In-depth web request process

Foreword

With the advent of Web 2.0, the Internet network architecture has evolved from the traditional C/Stransformation architecture to a more convenient and efficient B/Sarchitecture, B / S architecture greatly simplifies the difficulty of the user network applications, improve the user experience.

B/S The architecture brings the following two benefits:

  • The client uses a unified browser ( Browser). Due to the unity of the browser, no special configuration and network connection are required. In addition, the interactive nature of the browser makes it very easy for users to use it, and the inheritance of user behavior is very strong, that is, as long as the user has learned to surf the Internet, no matter which application is used, once learned, he has the experience of using any other Internet service .
  • The server ( Server) is based on a unified one HTTP. It is different from the traditional C / S architecture using a custom application layer protocol. Using a unified HTTP simplifies the development mode, and has a lot of HTTP-based servers, such as Apache, Nginx, Tomcatand so on, these servers can directly use it, not only that, even the general framework for the development of services can also directly use it, no need to develop separate such as Spring, Spring MVC, MyBatisand so on, we can focus on business logic services, also simplifies our development work.

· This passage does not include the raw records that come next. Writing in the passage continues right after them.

-- pv_equiv track=rewrite | github.com/micahcochran/cs662-qa-land-dev-law-sys | code_snippets/edit_distance.py | get_sub_counts
-- ===== SOURCE A (Python) =====
-- import collections
--
-- def get_sub_counts(token1, token2):
--     counts = []
--     for t1 in range(1, len(token1) + 1):
--         for t2 in range(1, len(token2) + 1):
--             if (token1[t1-1] != token2[t2-1]):
--                 counts.append(token1[t1-1])
--     counter=collections.Counter(counts)
--     return dict(counter)
-- ===== SOURCE B (Python) =====
-- import collections
--
-- def get_sub_counts(token1, token2):
--     freq2 = collections.Counter(token2)
--     n2 = len(token2)
--     result = {}
--     for c in token1:
--         m = n2 - freq2[c]
--         if m > 0:
--             result[c] = result.get(c, 0) + m
--     return result
-- ===== Notes on version B (the rewrite author's own statement) =====
-- stated objective: faster
-- what changed: B replaces the nested position-pair loops and the Counter over the appended list by a single Counter of token2 plus one pass over token1 adding len(token2)-freq2[c] per character, preserving first-occurrence key order.
import Mathlib
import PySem

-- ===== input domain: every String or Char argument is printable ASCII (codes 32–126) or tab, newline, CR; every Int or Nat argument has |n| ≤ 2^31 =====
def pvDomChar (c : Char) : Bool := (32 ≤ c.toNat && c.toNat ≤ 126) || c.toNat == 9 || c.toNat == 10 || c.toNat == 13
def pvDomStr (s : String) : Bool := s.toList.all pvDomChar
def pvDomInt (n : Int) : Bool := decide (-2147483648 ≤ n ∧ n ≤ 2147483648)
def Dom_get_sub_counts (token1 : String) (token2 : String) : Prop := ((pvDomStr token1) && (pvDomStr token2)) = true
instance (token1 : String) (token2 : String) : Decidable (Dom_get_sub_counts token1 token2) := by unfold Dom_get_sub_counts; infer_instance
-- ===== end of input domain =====

-- B replaces A's nested O(n*m) position-pair loops (and the Counter over the appended
-- list) by one Counter of token2 plus a single pass over token1, same result and key order.

-- ===== PORT A =====
-- the indices t1-1 / t2-1 are always in range here, so pyGetD with a dummy default is exact
def get_sub_counts (token1 : String) (token2 : String) : List (String × Int) :=
  let l1 := token1.toList
  let l2 := token2.toList
  let counts : List Char :=
    (PySem.List.pyRange 1 ((l1.length : Int) + 1)).foldl
      (fun acc t1 =>
        (PySem.List.pyRange 1 ((l2.length : Int) + 1)).foldl
          (fun acc2 t2 =>
            if PySem.List.pyGetD l1 (t1 - 1) ' ' ≠ PySem.List.pyGetD l2 (t2 - 1) ' '
            then acc2 ++ [PySem.List.pyGetD l1 (t1 - 1) ' ']
            else acc2)
          acc)
      []
  let counter := PySem.Dict.counter counts
  counter.items.map (fun kv => (String.mk [kv.1], kv.2))

-- ===== PORT B =====
def get_sub_counts_alt (token1 : String) (token2 : String) : List (String × Int) :=
  let freq2 := PySem.Dict.counter token2.toList
  let n2 : Int := (token2.toList.length : Int)
  let result := token1.toList.foldl
    (fun d c =>
      let m := n2 - freq2.getD c 0
      if 0 < m then d.insert c (d.getD c 0 + m) else d)
    PySem.Dict.empty
  result.items.map (fun kv => (String.mk [kv.1], kv.2))

-- ===== PRECONDITION & SPEC =====
def Spec_get_sub_counts (token1 : String) (token2 : String) (out : List (String × Int)) : Prop := out = get_sub_counts_alt token1 token2
instance (token1 : String) (token2 : String) (out : List (String × Int)) : Decidable (Spec_get_sub_counts token1 token2 out) := by unfold Spec_get_sub_counts; infer_instance

-- ===== CLAIM (what is proved, stated in full; the proofs are below) =====
def Claim_equal_get_sub_counts : Prop := ∀ (token1 : String) (token2 : String), Dom_get_sub_counts token1 token2 → Spec_get_sub_counts token1 token2 (get_sub_counts token1 token2)

-- ===== LEMMAS AND PROOFS =====

lemma pyRange_one_shift (n : Nat) :
    PySem.List.pyRange 1 ((n : Int) + 1) = (PySem.List.pyRange 0 (n : Int)).map (· + 1) := by
  induction n with
  | zero => rfl
  | succ n ih =>
      have h1 : ((n + 1 : Nat) : Int) + 1 = ((n : Int) + 1) + 1 := by push_cast; ring
      rw [h1, PySem.List.pyRange_one_succ_right (by omega),
          show ((n + 1 : Nat) : Int) = (n : Int) + 1 by push_cast; ring,
          PySem.List.pyRange_one_succ_right (a := 0) (b := (n : Int)) (by omega),
          List.map_append, ih]
      simp

lemma range1_map_get {α : Type} (l : List α) (d : α) :
    (PySem.List.pyRange 1 ((l.length : Int) + 1)).map (fun t => PySem.List.pyGetD l (t - 1) d) = l := by
  rw [pyRange_one_shift, List.map_map]
  have : ((fun t => PySem.List.pyGetD l (t - 1) d) ∘ (· + 1)) = fun j => PySem.List.pyGetD l j d := by
    funext j; simp
  rw [this]
  exact PySem.List.map_pyGetD_pyRange_zero l d

lemma range1_countP {α : Type} (l : List α) (d : α) (p : α → Bool) :
    (PySem.List.pyRange 1 ((l.length : Int) + 1)).countP (fun t => p (PySem.List.pyGetD l (t - 1) d))
      = l.countP p := by
  have h := congrArg (List.countP p) (range1_map_get l d)
  rwa [List.countP_map] at h

lemma range1_flatMap {α β : Type} (l : List α) (d : α) (g : α → List β) :
    (PySem.List.pyRange 1 ((l.length : Int) + 1)).flatMap (fun t => g (PySem.List.pyGetD l (t - 1) d))
      = l.flatMap g := by
  have h := congrArg (List.flatMap g) (range1_map_get l d)
  rwa [List.flatMap_map] at h

lemma countP_ne_add {α : Type} [DecidableEq α] (l : List α) (c : α) :
    l.countP (fun x => decide (c ≠ x)) + l.count c = l.length := by
  induction l with
  | nil => rfl
  | cons a t ih =>
      simp only [List.countP_cons, List.count_cons, List.length_cons]
      by_cases h : c = a
      · subst h
        simp at ih ⊢
        omega
      · simp [h, Ne.symm h] at ih ⊢
        omega

lemma repFold (c : Char) (k : Nat) (d : PySem.Dict Char Int) :
    (List.replicate k c).foldl (fun d x => d.insert x (d.getD x 0 + 1)) d
      = if k = 0 then d else d.insert c (d.getD c 0 + (k : Int)) := by
  induction k generalizing d with
  | zero => rfl
  | succ k ih =>
      rw [List.replicate_succ, List.foldl_cons, ih]
      by_cases hk : k = 0
      · simp [hk]
      · simp only [hk, if_false, Nat.succ_ne_zero, PySem.Dict.getD_insert_self,
                   PySem.Dict.insert_insert_self]
        congr 1
        push_cast
        ring

lemma mainFold (F : Char → Nat) (l1 : List Char) (d : PySem.Dict Char Int) :
    (l1.flatMap (fun c => List.replicate (F c) c)).foldl
        (fun d x => d.insert x (d.getD x 0 + 1)) d
      = l1.foldl (fun d c => if 0 < ((F c : Int)) then d.insert c (d.getD c 0 + (F c : Int)) else d) d := by
  induction l1 generalizing d with
  | nil => rfl
  | cons a t ih =>
      rw [List.flatMap_cons, List.foldl_append, List.foldl_cons, repFold]
      by_cases h : F a = 0
      · simp [h, ih]
      · have hp : (0 : Int) < (F a : Int) := by exact_mod_cast Nat.pos_of_ne_zero h
        rw [if_neg h, ih, if_pos hp]

-- ===== VERDICT (by name: the statement is the Claim_ definition above) =====
theorem get_sub_counts_spec : Claim_equal_get_sub_counts := by
  intro token1 token2 _
  unfold Spec_get_sub_counts get_sub_counts get_sub_counts_alt
  dsimp only
  set l1 := token1.toList
  set l2 := token2.toList
  set F : Char → Nat := fun c => l2.countP (fun x => decide (c ≠ x)) with hF
  -- reduce A's nested loops to a flatMap of replicates
  have hinner : (fun (acc : List Char) (t1 : Int) =>
      (PySem.List.pyRange 1 ((l2.length : Int) + 1)).foldl
        (fun acc2 t2 =>
          if PySem.List.pyGetD l1 (t1 - 1) ' ' ≠ PySem.List.pyGetD l2 (t2 - 1) ' '
          then acc2 ++ [PySem.List.pyGetD l1 (t1 - 1) ' ']
          else acc2) acc)
      = fun acc t1 => acc ++ List.replicate (F (PySem.List.pyGetD l1 (t1 - 1) ' '))
                                            (PySem.List.pyGetD l1 (t1 - 1) ' ') := by
    funext acc t1
    rw [PySem.List.foldl_append_ite
          (p := fun t2 => PySem.List.pyGetD l1 (t1 - 1) ' ' ≠ PySem.List.pyGetD l2 (t2 - 1) ' ')
          (f := fun _ => PySem.List.pyGetD l1 (t1 - 1) ' '),
        List.map_const', ← List.countP_eq_length_filter,
        range1_countP l2 ' ' (fun x => decide (PySem.List.pyGetD l1 (t1 - 1) ' ' ≠ x))]
  rw [hinner, PySem.List.foldl_append_eq_flatMap, List.nil_append,
      range1_flatMap l1 ' ' (fun c => List.replicate (F c) c),
      ← PySem.Dict.foldl_insert_getD_add_one_eq_counter, mainFold]
  -- B's fold computes the same function
  have hBfun : (fun (d : PySem.Dict Char Int) (c : Char) =>
      let m := ((l2.length : Int)) - (PySem.Dict.counter l2).getD c 0
      if 0 < m then d.insert c (d.getD c 0 + m) else d)
      = fun d c => if 0 < ((F c : Int)) then d.insert c (d.getD c 0 + (F c : Int)) else d := by
    funext d c
    have hm : ((l2.length : Int)) - (PySem.Dict.counter l2).getD c 0 = (F c : Int) := by
      rw [PySem.Dict.getD_counter, hF]
      dsimp only
      have h := countP_ne_add l2 c
      omega
    simp only [hm]
  rw [hBfun]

Overview of B / S network architecture

B/SBased unified application layer protocol HTTPto interact with the data, with the most C/Sdifferent interactive mode long connection Internet applications used. HTTPA stateless short connection communication method is usually used. Normally, a request completes a data interaction, and then the communication connection is disconnected this time. Using this method can effectively respond to more user requests.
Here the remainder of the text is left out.